Neuroimaging in multiple system atrophy: clinical implications and novel developments.

Abstract

Multiple system atrophy (MSA) is a neurodegenerative disorder characterized by cerebellar dysfunction, a Parkinsonian syndrome with poor response to levodopa and autonomic failure. The diagnosis of MSA is particularly challenging in its early stages due to symptom overlap with other neurodegenerative Parkinson syndromes. Recent advances in neuroimaging have greatly improved the accuracy of the diagnosis in clinical routine and provided valuable insights into the pathophysiology and progression of MSA. Macrostructural MRI shows atrophy in regions such as the putamen and pontocerebellar regions, distinguishing MSA from other Parkinson syndromes. Advanced imaging techniques, including diffusion tensor imaging (DTI), free water imaging and quantitative susceptibility mapping, add further value in assessing disease progression.
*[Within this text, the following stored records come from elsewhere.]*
-- pv_equiv track=rewrite | github.com/Heetshah21/pythonclg | temp3.py | segerigate_marks
-- ===== SOURCE A (Python) =====
-- def segerigate_marks(lst):
--     A_Grade=[]
--     B_Grade=[]
--     C_Grade=[]
--     for i in lst:
--         if i >= 80:
--             A_Grade.append(i)
--         elif i >= 50 and i < 80:
--             B_Grade.append(i)
--         else:
--             C_Grade.append(i)
--     return A_Grade, B_Grade, C_Grade
-- ===== SOURCE B (Python) =====
-- def segerigate_marks(lst):
--     A_Grade = [i for i in lst if i >= 80]
--     B_Grade = [i for i in lst if 50 <= i < 80]
--     C_Grade = [i for i in lst if i < 50]
--     return A_Grade, B_Grade, C_Grade
-- ===== Notes on version B (the rewrite author's own statement) =====
-- stated objective: idiomatic
-- what changed: Replaces the single accumulating loop with an if/elif/else chain by three independent filtering comprehensions, one per grade band.
import Mathlib
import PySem

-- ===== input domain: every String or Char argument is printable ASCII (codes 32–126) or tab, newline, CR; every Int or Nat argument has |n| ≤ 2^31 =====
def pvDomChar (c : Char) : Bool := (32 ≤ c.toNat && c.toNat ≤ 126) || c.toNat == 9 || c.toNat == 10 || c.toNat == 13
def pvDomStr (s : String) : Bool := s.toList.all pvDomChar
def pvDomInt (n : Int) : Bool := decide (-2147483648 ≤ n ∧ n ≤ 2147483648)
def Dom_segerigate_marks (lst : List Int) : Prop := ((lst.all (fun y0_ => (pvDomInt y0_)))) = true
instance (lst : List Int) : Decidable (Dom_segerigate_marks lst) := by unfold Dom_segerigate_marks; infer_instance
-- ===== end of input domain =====

-- B replaces A's single loop with three independent filtering passes, one per grade band (idiomatic).

-- ===== PORT A =====
-- single fold over the list carrying the three accumulators, appending per branch
def segerigate_marks (lst : List Int) : List Int × List Int × List Int :=
  lst.foldl
    (fun acc i =>
      if i ≥ 80 then (acc.1 ++ [i], acc.2.1, acc.2.2)
      else if i ≥ 50 ∧ i < 80 then (acc.1, acc.2.1 ++ [i], acc.2.2)
      else (acc.1, acc.2.1, acc.2.2 ++ [i]))
    ([], [], [])

-- ===== PORT B =====
def segerigate_marks_alt (lst : List Int) : List Int × List Int × List Int :=
  (lst.filter (fun i => i ≥ 80),
   lst.filter (fun i => 50 ≤ i ∧ i < 80),
   lst.filter (fun i => i < 50))

-- ===== PRECONDITION & SPEC =====
def Spec_segerigate_marks (lst : List Int) (out : List Int × List Int × List Int) : Prop := out = segerigate_marks_alt lst
instance (lst : List Int) (out : List Int × List Int × List Int) : Decidable (Spec_segerigate_marks lst out) := by unfold Spec_segerigate_marks; infer_instance

-- ===== CLAIM (what is proved, stated in full; the proofs are below) =====
def Claim_equal_segerigate_marks : Prop := ∀ (lst : List Int), Dom_segerigate_marks lst → Spec_segerigate_marks lst (segerigate_marks lst)

-- ===== LEMMAS AND PROOFS =====

-- loop invariant: the fold starting from any accumulator appends the three filters
theorem segerigate_fold_inv (lst : List Int) (a b c : List Int) :
    lst.foldl
      (fun acc i =>
        if i ≥ 80 then (acc.1 ++ [i], acc.2.1, acc.2.2)
        else if i ≥ 50 ∧ i < 80 then (acc.1, acc.2.1 ++ [i], acc.2.2)
        else (acc.1, acc.2.1, acc.2.2 ++ [i]))
      (a, b, c)
    = (a ++ lst.filter (fun i => i ≥ 80),
       b ++ lst.filter (fun i => 50 ≤ i ∧ i < 80),
       c ++ lst.filter (fun i => i < 50)) := by
  induction lst generalizing a b c with
  | nil => simp
  | cons x xs ih =>
    by_cases h1 : x ≥ 80
    · simp [List.foldl, h1, ih, List.filter,
        show ¬(50 ≤ x ∧ x < 80) by omega, show ¬(x < 50) by omega]
    · by_cases h2 : x ≥ 50
      · simp [List.foldl, h1, ih, List.filter,
          show (50 ≤ x ∧ x < 80) by omega, show ¬(x < 50) by omega]
      · simp [List.foldl, h1, ih, List.filter,
          show ¬(50 ≤ x ∧ x < 80) by omega, show (x < 50) by omega]

-- ===== VERDICT (by name: the statement is the Claim_ definition above) =====
theorem segerigate_marks_spec : Claim_equal_segerigate_marks := by
  intro lst _
  unfold Spec_segerigate_marks segerigate_marks segerigate_marks_alt
  simpa using segerigate_fold_inv lst [] [] []
-- pv_equiv track=rewrite | github.com/savagelysubtle/multiagent-browser | mcp/server/ToolRack/Python/src/unified_mcp_server/tools/reasoning/sequential_thinking_tools.py | _calculate_max_depth
-- ===== SOURCE A (Python) =====
-- from typing import Any, Dict, List, Optional
--
-- def _calculate_max_depth(graph: Dict[str, Dict]) -> int:
--     """Calculate maximum depth of dependency chain."""
--
--     def get_depth(component: str, visited: set) -> int:
--         if component in visited:
--             return 0  # Circular dependency
--         visited.add(component)
--
--         if not graph[component]["depends_on"]:
--             return 1
--
--         max_child_depth = max(
--             get_depth(dep, visited.copy()) for dep in graph[component]["depends_on"]
--         )
--         return 1 + max_child_depth
--
--     return max(get_depth(comp, set()) for comp in graph) if graph else 0
-- ===== SOURCE B (Python) =====
-- def _calculate_max_depth(graph):
--     """Calculate maximum depth of dependency chain (iterative DFS with explicit stack)."""
--     best = 0
--     stack = [(comp, frozenset()) for comp in graph]
--     while stack:
--         component, path = stack.pop()
--         new_path = path | {component}
--         if len(new_path) > best:
--             best = len(new_path)
--         for dep in graph[component]["depends_on"]:
--             if dep not in new_path:
--                 stack.append((dep, new_path))
--     return best
-- ===== Notes on version B (the rewrite author's own statement) =====
-- stated objective: alternative
-- what changed: Replaced the nested recursive get_depth (which returns a depth and takes a copied visited set per child) by an iterative DFS over an explicit stack of (component, path-set) states with a running best path length.
import Mathlib
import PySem

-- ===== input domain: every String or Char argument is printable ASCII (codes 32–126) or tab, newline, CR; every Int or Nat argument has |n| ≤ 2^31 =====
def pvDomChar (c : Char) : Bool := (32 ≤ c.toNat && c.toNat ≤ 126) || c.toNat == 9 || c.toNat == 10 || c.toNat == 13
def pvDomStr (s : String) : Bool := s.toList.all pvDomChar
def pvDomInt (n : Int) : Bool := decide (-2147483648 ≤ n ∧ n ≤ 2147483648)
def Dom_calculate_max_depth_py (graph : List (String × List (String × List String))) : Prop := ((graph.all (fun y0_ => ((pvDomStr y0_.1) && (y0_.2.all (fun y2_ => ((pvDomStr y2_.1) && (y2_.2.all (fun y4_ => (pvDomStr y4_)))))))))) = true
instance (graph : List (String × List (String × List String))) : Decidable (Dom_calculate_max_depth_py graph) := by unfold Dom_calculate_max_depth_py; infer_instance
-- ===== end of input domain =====

-- B replaces A's nested recursion (depth per node, copied visited set) by an iterative DFS over an
-- explicit stack of (component, path-set) states with a running best path length (objective: alternative).

-- dict lookup (first match = Python dict lookup; Python dicts have unique keys)
def pvLookup {α : Type} (l : List (String × α)) (k : String) : Option α :=
  (l.find? (fun p => p.1 == k)).map Prod.snd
While dopamine transporter (DAT) imaging is the mainstay for confirmation of nigrostriatal degeneration in suspected neurodegenerative Parkinson syndromes and may enable to identify prodromal cases, cardiac sympathetic imaging with [123I]MIBG scintigraphy may be used for delineation of MSA from Parkinson's disease (PD). Positron emission tomography (PET) with the glucose analogue [¹⁸F]FDG depicts disease-specific metabolic patterns in MSA and various neurodegenerative diseases, which do not only enable a highly accurate differential diagnosis of MSA (e.g., from PD and other atypical Parkinson syndromes) but also carry important prognostic and pathophysiological information. Various other PET radiopharmaceuticals currently under investigation in MSA provide novel insights into neurotransmitter system changes, glial pathology and, most recently, α-synuclein pathology. These imaging modalities considerably expand the diagnostic and prognostic capabilities in MSA and may provide important biomarkers for tracking disease development, progression and treatment.